Parti QuébécoisMarie Bouillé, Iberville
Porte-parole de l'opposition officielle en matière d'agriculture, de pêcheries et d'alimentation

Dernier jour de travail pour 183 travailleurs chez Olymel d'Iberville

 MARIE BOUILLÉ RÉCLAME L’INTERVENTION DU PREMIER MINISTRE
 
La députée d’Iberville et porte-parole de l’opposition officielle en matière d’agriculture, de pêcheries et d’alimentation, Marie Bouillé, presse le premier ministre du Québec, Jean Charest, d’intervenir afin de forcer Olymel à revoir ses plans de restructuration pour éviter la mise à pied de 183 travailleurs de son usine d’Iberville prévue le 16 juillet prochain. « Cette restructuration affecte durement des dizaines de familles et l’économie de notre région. J’ai interpellé directement le ministre du Développement économique, Clément Gignac, sans succès. Par son immobilisme, le gouvernement libéral démontre qu’il est dépassé par la tâche, incapable de retenir ces emplois. Pendant ce temps, le premier ministre du Québec est invisible. Qu’attend-t-il pour se saisir personnellement de ce dossier et interpeller Olymel pour éviter le pire à 183 familles ? », se questionne Marie Bouillé.

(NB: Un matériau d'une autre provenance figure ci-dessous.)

-- pv_equiv track=rewrite | github.com/Kathelas007/ISJ | isj_proj3_xmusko00.py | first_odd_or_even
-- ===== SOURCE A (Python) =====
-- def first_odd_or_even(numbers):
--     """Returns 0 if there is the same number of even numbers and odd numbers
--        in the input list of ints, or there are only odd or only even numbers.
--        Returns the first odd number in the input list if the list has more even
--        numbers.
--        Returns the first even number in the input list if the list has more odd
--        numbers.
--
--     >>> first_odd_or_even([2,4,2,3,6])
--     3
--     >>> first_odd_or_even([3,5,4])
--     4
--     >>> first_odd_or_even([2,4,3,5])
--     0
--     >>> first_odd_or_even([2,4])
--     0
--     >>> first_odd_or_even([3])
--     0
--     """
--     even_counter = 0
--     odd_counter = 0
--
--     for number in numbers:
--         if number % 2 == 0:
--             even_counter = even_counter +1
--         else:
--             odd_counter = odd_counter +1
--
--     if even_counter == odd_counter or even_counter == len(numbers) or odd_counter == len(numbers):
--         return 0
--
--     for number in numbers:
--         if (even_counter > odd_counter and number % 2 != 0) or (odd_counter > even_counter and number % 2 == 0):
--             return number
-- ===== SOURCE B (Python) =====
-- def first_odd_or_even(numbers):
--     evens, odds = [], []
--     for n in numbers:
--         (evens if n % 2 == 0 else odds).append(n)
--     if len(evens) == len(odds) or not evens or not odds:
--         return 0
--     return odds[0] if len(evens) > len(odds) else evens[0]
-- ===== Notes on version B (the rewrite author's own statement) =====
-- stated objective: simpler
-- what changed: One pass partitions the numbers into evens and odds and the answer is read off the two lists' lengths and first elements, removing A's second scan of the input.
import Mathlib
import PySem

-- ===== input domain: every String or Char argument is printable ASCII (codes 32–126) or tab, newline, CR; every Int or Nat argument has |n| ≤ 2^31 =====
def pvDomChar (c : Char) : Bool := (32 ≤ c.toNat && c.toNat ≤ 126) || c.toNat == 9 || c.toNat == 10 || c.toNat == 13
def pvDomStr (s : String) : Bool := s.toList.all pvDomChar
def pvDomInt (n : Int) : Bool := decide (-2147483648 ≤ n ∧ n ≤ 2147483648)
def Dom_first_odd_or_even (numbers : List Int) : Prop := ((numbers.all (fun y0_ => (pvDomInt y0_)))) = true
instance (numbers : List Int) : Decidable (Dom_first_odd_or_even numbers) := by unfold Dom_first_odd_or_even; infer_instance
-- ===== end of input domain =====

-- B partitions the numbers into evens and odds in one pass and reads the answer off the two lists, removing A's second scan; objective: simpler.


-- the parity test 'n % 2 == 0' both Pythons write (PySem.Int.mod is Python's %)
def pvIsEven (n : Int) : Bool := PySem.Int.mod n 2 == 0

-- ===== PORT A =====
-- A's second loop: first number matching the majority test; the fall-through
-- (Python's implicit None) is unreachable under A's guard and is ported as 0.
def pvScanA (ec oc : Int) : List Int → Int
  | [] => 0
  | n :: rest =>
    if (ec > oc ∧ pvIsEven n = false) ∨ (oc > ec ∧ pvIsEven n = true) then n
    else pvScanA ec oc rest

def first_odd_or_even (numbers : List Int) : Int :=
  let counts := numbers.foldl
    (fun (p : Int × Int) n => if pvIsEven n then (p.1 + 1, p.2) else (p.1, p.2 + 1)) (0, 0)
  let ec := counts.1
  let oc := counts.2
  if ec = oc ∨ ec = (numbers.length : Int) ∨ oc = (numbers.length : Int) then 0
  else pvScanA ec oc numbers

-- ===== PORT B =====
def first_odd_or_even_alt (numbers : List Int) : Int :=
  let p := numbers.partition pvIsEven
  let evens := p.1
  let odds := p.2
  if evens.length = odds.length ∨ evens = [] ∨ odds = [] then 0
  else if evens.length > odds.length then odds.headD 0 else evens.headD 0

-- ===== PRECONDITION & SPEC =====
def Spec_first_odd_or_even (numbers : List Int) (out : Int) : Prop := out = first_odd_or_even_alt numbers
instance (numbers : List Int) (out : Int) : Decidable (Spec_first_odd_or_even numbers out) := by unfold Spec_first_odd_or_even; infer_instance

-- ===== CLAIM (what is proved, stated in full; the proofs are below) =====
def Claim_equal_first_odd_or_even : Prop := ∀ (numbers : List Int), Dom_first_odd_or_even numbers → Spec_first_odd_or_even numbers (first_odd_or_even numbers)

-- ===== LEMMAS AND PROOFS =====

-- A's counting fold computes the partition's filter-lengths, shifted by the accumulator
theorem pv_counts (xs : List Int) (a b : Int) :
    xs.foldl (fun (p : Int × Int) n =>
      if pvIsEven n then (p.1 + 1, p.2) else (p.1, p.2 + 1)) (a, b)
    = (a + ((xs.filter pvIsEven).length : Int),
       b + ((xs.filter (not ∘ pvIsEven)).length : Int)) := by
  induction xs generalizing a b with
  | nil => simp
  | cons x xs ih =>
    by_cases h : pvIsEven x = true <;>
      simp only [List.foldl_cons, List.filter_cons, Function.comp_apply, h,
        Bool.not_true, Bool.not_false, if_true, if_false,
        Bool.false_eq_true, List.length_cons, ih] <;> push_cast <;> ring_nf

theorem pv_filter_len (xs : List Int) :
    (xs.filter pvIsEven).length + (xs.filter (not ∘ pvIsEven)).length = xs.length := by
  induction xs with
  | nil => rfl
  | cons x xs ih =>
    by_cases h : pvIsEven x = true <;>
      simp only [List.filter_cons, Function.comp_apply, h, Bool.not_true, Bool.not_false,
        ite_true, ite_false, Bool.false_eq_true, List.length_cons] <;> omega

-- A's second scan returns the head of the minority filter
theorem pv_scan_gt (ec oc : Int) (h : ec > oc) (xs : List Int) :
    pvScanA ec oc xs = (xs.filter (not ∘ pvIsEven)).headD 0 := by
  induction xs with
  | nil => rfl
  | cons x xs ih =>
    by_cases hx : pvIsEven x = true
    · rw [pvScanA, if_neg, ih]
      · simp [hx]
      · rintro (⟨_, hc⟩ | ⟨hc, _⟩)
        · simp [hx] at hc
        · omega
    · rw [pvScanA, if_pos (Or.inl ⟨h, by simpa using hx⟩)]
      simp [hx]

theorem pv_scan_lt (ec oc : Int) (h : oc > ec) (xs : List Int) :
    pvScanA ec oc xs = (xs.filter pvIsEven).headD 0 := by
  induction xs with
  | nil => rfl
  | cons x xs ih =>
    by_cases hx : pvIsEven x = true
    · rw [pvScanA, if_pos (Or.inr ⟨h, hx⟩)]
      simp [hx]
    · rw [pvScanA, if_neg, ih]
      · simp [hx]
      · rintro (⟨hc, _⟩ | ⟨_, hc⟩)
        · omega
        · exact hx hc

-- ===== VERDICT (by name: the statement is the Claim_ definition above) =====
theorem first_odd_or_even_spec : Claim_equal_first_odd_or_even := by
  intro numbers _
  unfold Spec_first_odd_or_even first_odd_or_even first_odd_or_even_alt
  rw [List.partition_eq_filter_filter, pv_counts]
  simp only [Int.zero_add]
  set E := numbers.filter pvIsEven with hE
  set O := numbers.filter (not ∘ pvIsEven) with hO
  have hlen : E.length + O.length = numbers.length := pv_filter_len numbers
  have hE0 : E = [] ↔ E.length = 0 := List.length_eq_zero_iff.symm
  have hO0 : O = [] ↔ O.length = 0 := List.length_eq_zero_iff.symm
  by_cases hB : E.length = O.length ∨ E = [] ∨ O = []
  · have hA : (E.length : Int) = (O.length : Int) ∨ (E.length : Int) = (numbers.length : Int) ∨
        (O.length : Int) = (numbers.length : Int) := by
      rcases hB with h | h | h
      · exact Or.inl (by exact_mod_cast h)
      · rw [hE0] at h
        exact Or.inr (Or.inr (by omega))
      · rw [hO0] at h
        exact Or.inr (Or.inl (by omega))
    rw [if_pos hA, if_pos hB]
  · push_neg at hB
    obtain ⟨hne, hEe, hOe⟩ := hB
    have hEn : E.length ≠ 0 := fun h => hEe (hE0.mpr h)
    have hOn : O.length ≠ 0 := fun h => hOe (hO0.mpr h)
    have hA : ¬ ((E.length : Int) = (O.length : Int) ∨ (E.length : Int) = (numbers.length : Int) ∨
        (O.length : Int) = (numbers.length : Int)) := by
      rintro (h | h | h)
      · exact hne (by exact_mod_cast h)
      · have : E.length = numbers.length := by exact_mod_cast h
        omega
      · have : O.length = numbers.length := by exact_mod_cast h
        omega
    rw [if_neg hA, if_neg (by rintro (h | h | h) <;> [exact hne h; exact hEe h; exact hOe h])]
    by_cases hGT : E.length > O.length
    · rw [if_pos hGT, pv_scan_gt]
      exact_mod_cast hGT
    · rw [if_neg hGT, pv_scan_lt]
      have : O.length > E.length := by omega
      exact_mod_cast this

La députée avait d’ailleurs mis en place un comité de sauvegarde avec d’autres intervenants du milieu, dès l’annonce faite par la compagnie Olymel en avril dernier qui a décidé de vidé son usine d’Iberville de plus de la moitié de ses travailleurs. À ce moment, elle a réclamé l’intervention du ministre Gignac. « En pareille circonstance, il faut se retrousser les manches et relancer la recherche de solutions en élargissant les horizons. C’est possible lorsque nous avons la volonté. À l’évidence, c’est ce qui manque avec Clément Gignac qui n’a ni volonté, ni leadership », déplore la députée Bouillé.

« Il y a 183 travailleurs qui perdront leur emploi vendredi si rien n’est fait. Le premier ministre Charest, qui se targue de faire de l’économie sa priorité, doit intervenir rapidement. Quant à moi, contrairement au gouvernement libéral, je n’abandonnerai pas la partie et je continuerai, quoi qu’il advienne, à travailler pour défendre leur emploi », a conclu Marie Bouillé.